= Beginning of Section =

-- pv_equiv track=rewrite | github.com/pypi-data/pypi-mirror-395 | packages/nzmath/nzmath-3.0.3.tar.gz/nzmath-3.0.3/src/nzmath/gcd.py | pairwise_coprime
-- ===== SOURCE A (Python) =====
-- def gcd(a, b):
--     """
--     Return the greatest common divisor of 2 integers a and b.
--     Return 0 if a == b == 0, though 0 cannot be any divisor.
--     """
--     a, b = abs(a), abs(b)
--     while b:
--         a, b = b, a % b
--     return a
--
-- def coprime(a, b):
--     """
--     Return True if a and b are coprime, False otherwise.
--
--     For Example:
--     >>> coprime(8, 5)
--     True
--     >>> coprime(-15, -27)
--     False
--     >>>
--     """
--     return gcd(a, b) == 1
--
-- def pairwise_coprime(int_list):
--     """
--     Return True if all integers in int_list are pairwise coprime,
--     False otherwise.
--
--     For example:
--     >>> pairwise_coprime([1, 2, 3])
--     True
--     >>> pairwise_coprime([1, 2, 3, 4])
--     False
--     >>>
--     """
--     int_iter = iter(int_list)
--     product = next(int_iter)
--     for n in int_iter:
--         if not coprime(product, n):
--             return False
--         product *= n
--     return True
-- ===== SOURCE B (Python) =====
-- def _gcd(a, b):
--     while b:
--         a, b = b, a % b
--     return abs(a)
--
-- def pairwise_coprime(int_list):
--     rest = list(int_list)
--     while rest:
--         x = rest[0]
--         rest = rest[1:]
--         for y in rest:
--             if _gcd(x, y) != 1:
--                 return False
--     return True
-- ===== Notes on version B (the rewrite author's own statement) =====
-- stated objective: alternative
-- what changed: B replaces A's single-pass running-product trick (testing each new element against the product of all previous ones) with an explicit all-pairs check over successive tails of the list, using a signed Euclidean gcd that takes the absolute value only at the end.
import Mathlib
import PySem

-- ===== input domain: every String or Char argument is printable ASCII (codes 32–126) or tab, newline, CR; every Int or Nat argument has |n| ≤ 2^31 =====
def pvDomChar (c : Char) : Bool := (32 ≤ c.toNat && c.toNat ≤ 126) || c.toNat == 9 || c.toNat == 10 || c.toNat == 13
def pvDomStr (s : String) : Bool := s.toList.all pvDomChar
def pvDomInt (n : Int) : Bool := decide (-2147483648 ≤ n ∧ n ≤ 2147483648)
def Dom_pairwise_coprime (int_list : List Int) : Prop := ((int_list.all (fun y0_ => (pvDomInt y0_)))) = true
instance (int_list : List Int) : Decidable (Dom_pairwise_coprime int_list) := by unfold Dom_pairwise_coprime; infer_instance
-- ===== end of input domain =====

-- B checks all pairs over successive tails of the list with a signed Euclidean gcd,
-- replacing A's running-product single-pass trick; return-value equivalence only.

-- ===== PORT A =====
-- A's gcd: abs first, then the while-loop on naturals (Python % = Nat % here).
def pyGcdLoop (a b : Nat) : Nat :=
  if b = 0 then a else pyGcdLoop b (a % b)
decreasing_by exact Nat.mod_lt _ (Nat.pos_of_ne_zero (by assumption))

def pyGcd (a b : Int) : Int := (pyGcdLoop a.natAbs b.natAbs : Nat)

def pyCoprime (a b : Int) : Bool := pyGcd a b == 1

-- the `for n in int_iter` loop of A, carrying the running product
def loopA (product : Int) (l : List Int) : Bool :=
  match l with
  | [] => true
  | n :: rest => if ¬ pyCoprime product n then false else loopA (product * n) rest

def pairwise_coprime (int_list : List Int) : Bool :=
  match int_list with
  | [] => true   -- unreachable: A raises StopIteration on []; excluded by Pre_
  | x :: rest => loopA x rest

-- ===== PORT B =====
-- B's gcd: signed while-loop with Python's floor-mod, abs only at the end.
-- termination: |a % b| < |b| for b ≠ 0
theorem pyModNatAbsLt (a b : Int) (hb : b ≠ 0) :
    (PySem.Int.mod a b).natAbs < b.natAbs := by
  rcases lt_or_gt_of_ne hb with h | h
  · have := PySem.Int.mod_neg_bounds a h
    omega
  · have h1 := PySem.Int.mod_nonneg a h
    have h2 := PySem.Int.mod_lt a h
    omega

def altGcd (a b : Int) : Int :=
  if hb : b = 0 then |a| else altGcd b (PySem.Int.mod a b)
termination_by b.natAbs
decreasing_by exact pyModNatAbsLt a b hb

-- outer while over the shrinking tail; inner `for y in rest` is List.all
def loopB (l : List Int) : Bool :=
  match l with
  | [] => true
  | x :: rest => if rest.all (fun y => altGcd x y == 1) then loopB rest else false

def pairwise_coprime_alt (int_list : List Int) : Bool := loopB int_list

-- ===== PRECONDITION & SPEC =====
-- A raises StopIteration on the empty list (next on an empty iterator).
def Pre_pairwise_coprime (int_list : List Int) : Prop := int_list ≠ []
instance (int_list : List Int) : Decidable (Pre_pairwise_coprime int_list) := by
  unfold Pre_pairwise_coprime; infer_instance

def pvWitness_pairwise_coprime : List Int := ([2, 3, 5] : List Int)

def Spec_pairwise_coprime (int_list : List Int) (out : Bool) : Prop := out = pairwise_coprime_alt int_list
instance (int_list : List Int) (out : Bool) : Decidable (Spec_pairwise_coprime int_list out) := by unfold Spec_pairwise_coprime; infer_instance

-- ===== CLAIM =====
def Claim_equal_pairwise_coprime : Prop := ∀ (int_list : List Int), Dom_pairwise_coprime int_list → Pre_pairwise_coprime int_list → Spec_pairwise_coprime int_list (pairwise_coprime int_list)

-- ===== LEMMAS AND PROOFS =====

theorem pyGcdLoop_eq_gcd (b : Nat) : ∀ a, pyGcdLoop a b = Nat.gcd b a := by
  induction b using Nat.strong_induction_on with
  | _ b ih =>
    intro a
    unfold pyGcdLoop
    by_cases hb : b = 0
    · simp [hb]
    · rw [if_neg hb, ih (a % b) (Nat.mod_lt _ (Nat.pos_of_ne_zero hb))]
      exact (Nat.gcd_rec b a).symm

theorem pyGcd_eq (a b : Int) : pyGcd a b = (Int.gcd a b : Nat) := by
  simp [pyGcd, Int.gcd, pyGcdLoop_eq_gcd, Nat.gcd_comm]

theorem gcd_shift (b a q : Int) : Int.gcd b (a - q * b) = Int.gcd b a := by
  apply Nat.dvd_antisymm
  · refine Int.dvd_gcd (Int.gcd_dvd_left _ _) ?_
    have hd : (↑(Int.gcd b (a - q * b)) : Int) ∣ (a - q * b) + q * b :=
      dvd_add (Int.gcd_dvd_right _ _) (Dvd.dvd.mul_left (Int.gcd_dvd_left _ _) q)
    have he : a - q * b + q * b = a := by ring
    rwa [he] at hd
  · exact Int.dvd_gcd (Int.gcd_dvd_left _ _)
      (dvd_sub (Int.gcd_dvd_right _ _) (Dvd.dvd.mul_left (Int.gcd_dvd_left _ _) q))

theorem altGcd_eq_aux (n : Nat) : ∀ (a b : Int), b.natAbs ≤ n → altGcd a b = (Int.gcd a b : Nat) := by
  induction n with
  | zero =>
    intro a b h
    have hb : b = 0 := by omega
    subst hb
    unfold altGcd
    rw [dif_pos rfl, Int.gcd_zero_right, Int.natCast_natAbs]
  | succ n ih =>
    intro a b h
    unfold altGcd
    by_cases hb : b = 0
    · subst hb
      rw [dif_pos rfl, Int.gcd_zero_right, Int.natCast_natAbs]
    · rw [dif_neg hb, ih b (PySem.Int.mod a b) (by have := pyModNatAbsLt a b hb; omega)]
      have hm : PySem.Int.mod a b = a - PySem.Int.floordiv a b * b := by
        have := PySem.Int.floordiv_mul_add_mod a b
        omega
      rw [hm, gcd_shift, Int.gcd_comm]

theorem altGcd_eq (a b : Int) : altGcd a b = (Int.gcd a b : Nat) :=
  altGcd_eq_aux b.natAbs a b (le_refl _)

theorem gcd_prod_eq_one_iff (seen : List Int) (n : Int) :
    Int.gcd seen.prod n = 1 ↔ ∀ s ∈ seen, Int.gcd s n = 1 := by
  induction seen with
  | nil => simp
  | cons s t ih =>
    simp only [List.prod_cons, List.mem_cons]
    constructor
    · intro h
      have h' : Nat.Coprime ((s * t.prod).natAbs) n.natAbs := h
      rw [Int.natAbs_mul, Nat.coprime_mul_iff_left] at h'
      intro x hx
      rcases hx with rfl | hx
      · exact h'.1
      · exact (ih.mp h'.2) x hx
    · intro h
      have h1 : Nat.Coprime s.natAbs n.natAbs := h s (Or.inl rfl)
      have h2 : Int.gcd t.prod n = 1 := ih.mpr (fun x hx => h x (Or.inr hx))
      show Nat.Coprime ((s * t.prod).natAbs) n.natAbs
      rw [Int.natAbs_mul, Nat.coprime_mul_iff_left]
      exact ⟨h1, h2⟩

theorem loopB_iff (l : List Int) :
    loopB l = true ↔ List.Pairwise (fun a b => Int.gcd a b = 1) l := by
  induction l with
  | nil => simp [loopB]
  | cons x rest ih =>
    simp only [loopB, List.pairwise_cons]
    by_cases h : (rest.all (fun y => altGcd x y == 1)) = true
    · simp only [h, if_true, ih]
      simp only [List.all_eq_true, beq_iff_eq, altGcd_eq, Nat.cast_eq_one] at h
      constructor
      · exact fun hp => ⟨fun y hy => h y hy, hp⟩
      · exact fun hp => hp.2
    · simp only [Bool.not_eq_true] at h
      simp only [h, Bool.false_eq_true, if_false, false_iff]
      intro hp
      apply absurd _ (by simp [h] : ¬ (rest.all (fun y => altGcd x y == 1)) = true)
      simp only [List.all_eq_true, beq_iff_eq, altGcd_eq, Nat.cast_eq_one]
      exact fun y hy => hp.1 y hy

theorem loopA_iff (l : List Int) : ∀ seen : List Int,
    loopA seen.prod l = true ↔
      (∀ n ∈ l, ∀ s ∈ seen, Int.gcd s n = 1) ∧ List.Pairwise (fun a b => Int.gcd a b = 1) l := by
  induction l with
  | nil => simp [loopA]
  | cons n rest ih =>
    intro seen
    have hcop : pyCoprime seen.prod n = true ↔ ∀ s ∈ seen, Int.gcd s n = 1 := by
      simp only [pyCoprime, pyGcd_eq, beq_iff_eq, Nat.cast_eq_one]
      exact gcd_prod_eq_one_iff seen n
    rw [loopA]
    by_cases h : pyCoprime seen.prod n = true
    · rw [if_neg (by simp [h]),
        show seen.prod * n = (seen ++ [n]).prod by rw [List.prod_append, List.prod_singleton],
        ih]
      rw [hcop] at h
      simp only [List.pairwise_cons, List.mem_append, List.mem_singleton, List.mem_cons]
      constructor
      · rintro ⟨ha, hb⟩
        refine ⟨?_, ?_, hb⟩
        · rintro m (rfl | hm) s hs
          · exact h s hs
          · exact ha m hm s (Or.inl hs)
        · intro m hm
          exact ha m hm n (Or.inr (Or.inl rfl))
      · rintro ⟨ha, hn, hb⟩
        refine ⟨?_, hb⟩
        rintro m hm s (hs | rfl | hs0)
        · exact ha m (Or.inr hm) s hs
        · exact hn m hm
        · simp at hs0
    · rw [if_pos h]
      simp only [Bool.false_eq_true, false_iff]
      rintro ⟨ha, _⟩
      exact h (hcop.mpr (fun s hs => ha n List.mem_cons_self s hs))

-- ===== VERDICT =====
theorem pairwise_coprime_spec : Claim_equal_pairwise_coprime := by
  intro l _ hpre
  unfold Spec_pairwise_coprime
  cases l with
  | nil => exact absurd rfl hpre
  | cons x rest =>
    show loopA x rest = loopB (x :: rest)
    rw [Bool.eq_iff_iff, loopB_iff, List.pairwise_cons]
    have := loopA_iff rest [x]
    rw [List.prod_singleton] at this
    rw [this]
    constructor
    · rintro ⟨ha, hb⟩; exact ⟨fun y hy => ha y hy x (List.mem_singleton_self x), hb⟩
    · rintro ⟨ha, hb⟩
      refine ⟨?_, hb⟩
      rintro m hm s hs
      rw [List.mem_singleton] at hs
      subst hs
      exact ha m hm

= End of Section =
= Beginning of Section =

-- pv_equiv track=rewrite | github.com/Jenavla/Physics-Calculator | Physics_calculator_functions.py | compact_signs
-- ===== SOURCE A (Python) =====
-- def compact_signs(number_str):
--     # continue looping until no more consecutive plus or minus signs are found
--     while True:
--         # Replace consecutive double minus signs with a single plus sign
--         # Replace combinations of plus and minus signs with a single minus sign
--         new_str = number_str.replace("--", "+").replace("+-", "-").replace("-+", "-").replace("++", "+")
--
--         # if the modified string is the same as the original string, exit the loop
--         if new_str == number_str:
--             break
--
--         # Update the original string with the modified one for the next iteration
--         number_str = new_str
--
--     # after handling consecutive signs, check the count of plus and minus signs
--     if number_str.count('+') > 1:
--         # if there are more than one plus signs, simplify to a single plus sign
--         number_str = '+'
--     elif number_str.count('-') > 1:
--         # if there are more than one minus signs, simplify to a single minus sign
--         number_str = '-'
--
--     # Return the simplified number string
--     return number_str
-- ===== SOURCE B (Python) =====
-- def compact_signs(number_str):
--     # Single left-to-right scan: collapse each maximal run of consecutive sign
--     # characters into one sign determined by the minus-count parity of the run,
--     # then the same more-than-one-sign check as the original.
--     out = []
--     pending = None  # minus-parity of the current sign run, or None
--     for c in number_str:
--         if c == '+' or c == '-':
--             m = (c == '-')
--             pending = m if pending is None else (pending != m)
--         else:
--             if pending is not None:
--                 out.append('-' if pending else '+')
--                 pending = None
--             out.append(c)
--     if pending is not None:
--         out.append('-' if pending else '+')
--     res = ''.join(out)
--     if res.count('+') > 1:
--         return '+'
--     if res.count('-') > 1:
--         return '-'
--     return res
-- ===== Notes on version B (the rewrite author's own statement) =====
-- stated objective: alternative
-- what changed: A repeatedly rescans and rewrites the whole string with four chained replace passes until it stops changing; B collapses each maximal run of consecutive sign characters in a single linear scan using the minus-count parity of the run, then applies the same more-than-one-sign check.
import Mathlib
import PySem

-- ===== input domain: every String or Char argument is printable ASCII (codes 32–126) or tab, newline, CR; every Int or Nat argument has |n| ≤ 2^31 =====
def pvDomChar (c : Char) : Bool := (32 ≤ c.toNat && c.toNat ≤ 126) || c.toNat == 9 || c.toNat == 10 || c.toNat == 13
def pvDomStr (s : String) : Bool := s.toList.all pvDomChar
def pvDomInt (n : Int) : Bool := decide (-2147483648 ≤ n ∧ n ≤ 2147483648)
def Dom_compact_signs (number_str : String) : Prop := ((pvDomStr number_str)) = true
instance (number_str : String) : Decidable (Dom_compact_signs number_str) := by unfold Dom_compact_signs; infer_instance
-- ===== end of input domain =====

= End of Section =

# [Exercise prompt]
From the records above, give again exactly the lines running from the line with "rcases hx with rfl | hx" to the line with "exact hn m hm", inclusive.

# [Exercise answer]
      rcases hx with rfl | hx
      · exact h'.1
      · exact (ih.mp h'.2) x hx
    · intro h
      have h1 : Nat.Coprime s.natAbs n.natAbs := h s (Or.inl rfl)
      have h2 : Int.gcd t.prod n = 1 := ih.mpr (fun x hx => h x (Or.inr hx))
      show Nat.Coprime ((s * t.prod).natAbs) n.natAbs
      rw [Int.natAbs_mul, Nat.coprime_mul_iff_left]
      exact ⟨h1, h2⟩

theorem loopB_iff (l : List Int) :
    loopB l = true ↔ List.Pairwise (fun a b => Int.gcd a b = 1) l := by
  induction l with
  | nil => simp [loopB]
  | cons x rest ih =>
    simp only [loopB, List.pairwise_cons]
    by_cases h : (rest.all (fun y => altGcd x y == 1)) = true
    · simp only [h, if_true, ih]
      simp only [List.all_eq_true, beq_iff_eq, altGcd_eq, Nat.cast_eq_one] at h
      constructor
      · exact fun hp => ⟨fun y hy => h y hy, hp⟩
      · exact fun hp => hp.2
    · simp only [Bool.not_eq_true] at h
      simp only [h, Bool.false_eq_true, if_false, false_iff]
      intro hp
      apply absurd _ (by simp [h] : ¬ (rest.all (fun y => altGcd x y == 1)) = true)
      simp only [List.all_eq_true, beq_iff_eq, altGcd_eq, Nat.cast_eq_one]
      exact fun y hy => hp.1 y hy

theorem loopA_iff (l : List Int) : ∀ seen : List Int,
    loopA seen.prod l = true ↔
      (∀ n ∈ l, ∀ s ∈ seen, Int.gcd s n = 1) ∧ List.Pairwise (fun a b => Int.gcd a b = 1) l := by
  induction l with
  | nil => simp [loopA]
  | cons n rest ih =>
    intro seen
    have hcop : pyCoprime seen.prod n = true ↔ ∀ s ∈ seen, Int.gcd s n = 1 := by
      simp only [pyCoprime, pyGcd_eq, beq_iff_eq, Nat.cast_eq_one]
      exact gcd_prod_eq_one_iff seen n
    rw [loopA]
    by_cases h : pyCoprime seen.prod n = true
    · rw [if_neg (by simp [h]),
        show seen.prod * n = (seen ++ [n]).prod by rw [List.prod_append, List.prod_singleton],
        ih]
      rw [hcop] at h
      simp only [List.pairwise_cons, List.mem_append, List.mem_singleton, List.mem_cons]
      constructor
      · rintro ⟨ha, hb⟩
        refine ⟨?_, ?_, hb⟩
        · rintro m (rfl | hm) s hs
          · exact h s hs
          · exact ha m hm s (Or.inl hs)
        · intro m hm
          exact ha m hm n (Or.inr (Or.inl rfl))
      · rintro ⟨ha, hn, hb⟩
        refine ⟨?_, hb⟩
        rintro m hm s (hs | rfl | hs0)
        · exact ha m (Or.inr hm) s hs
        · exact hn m hm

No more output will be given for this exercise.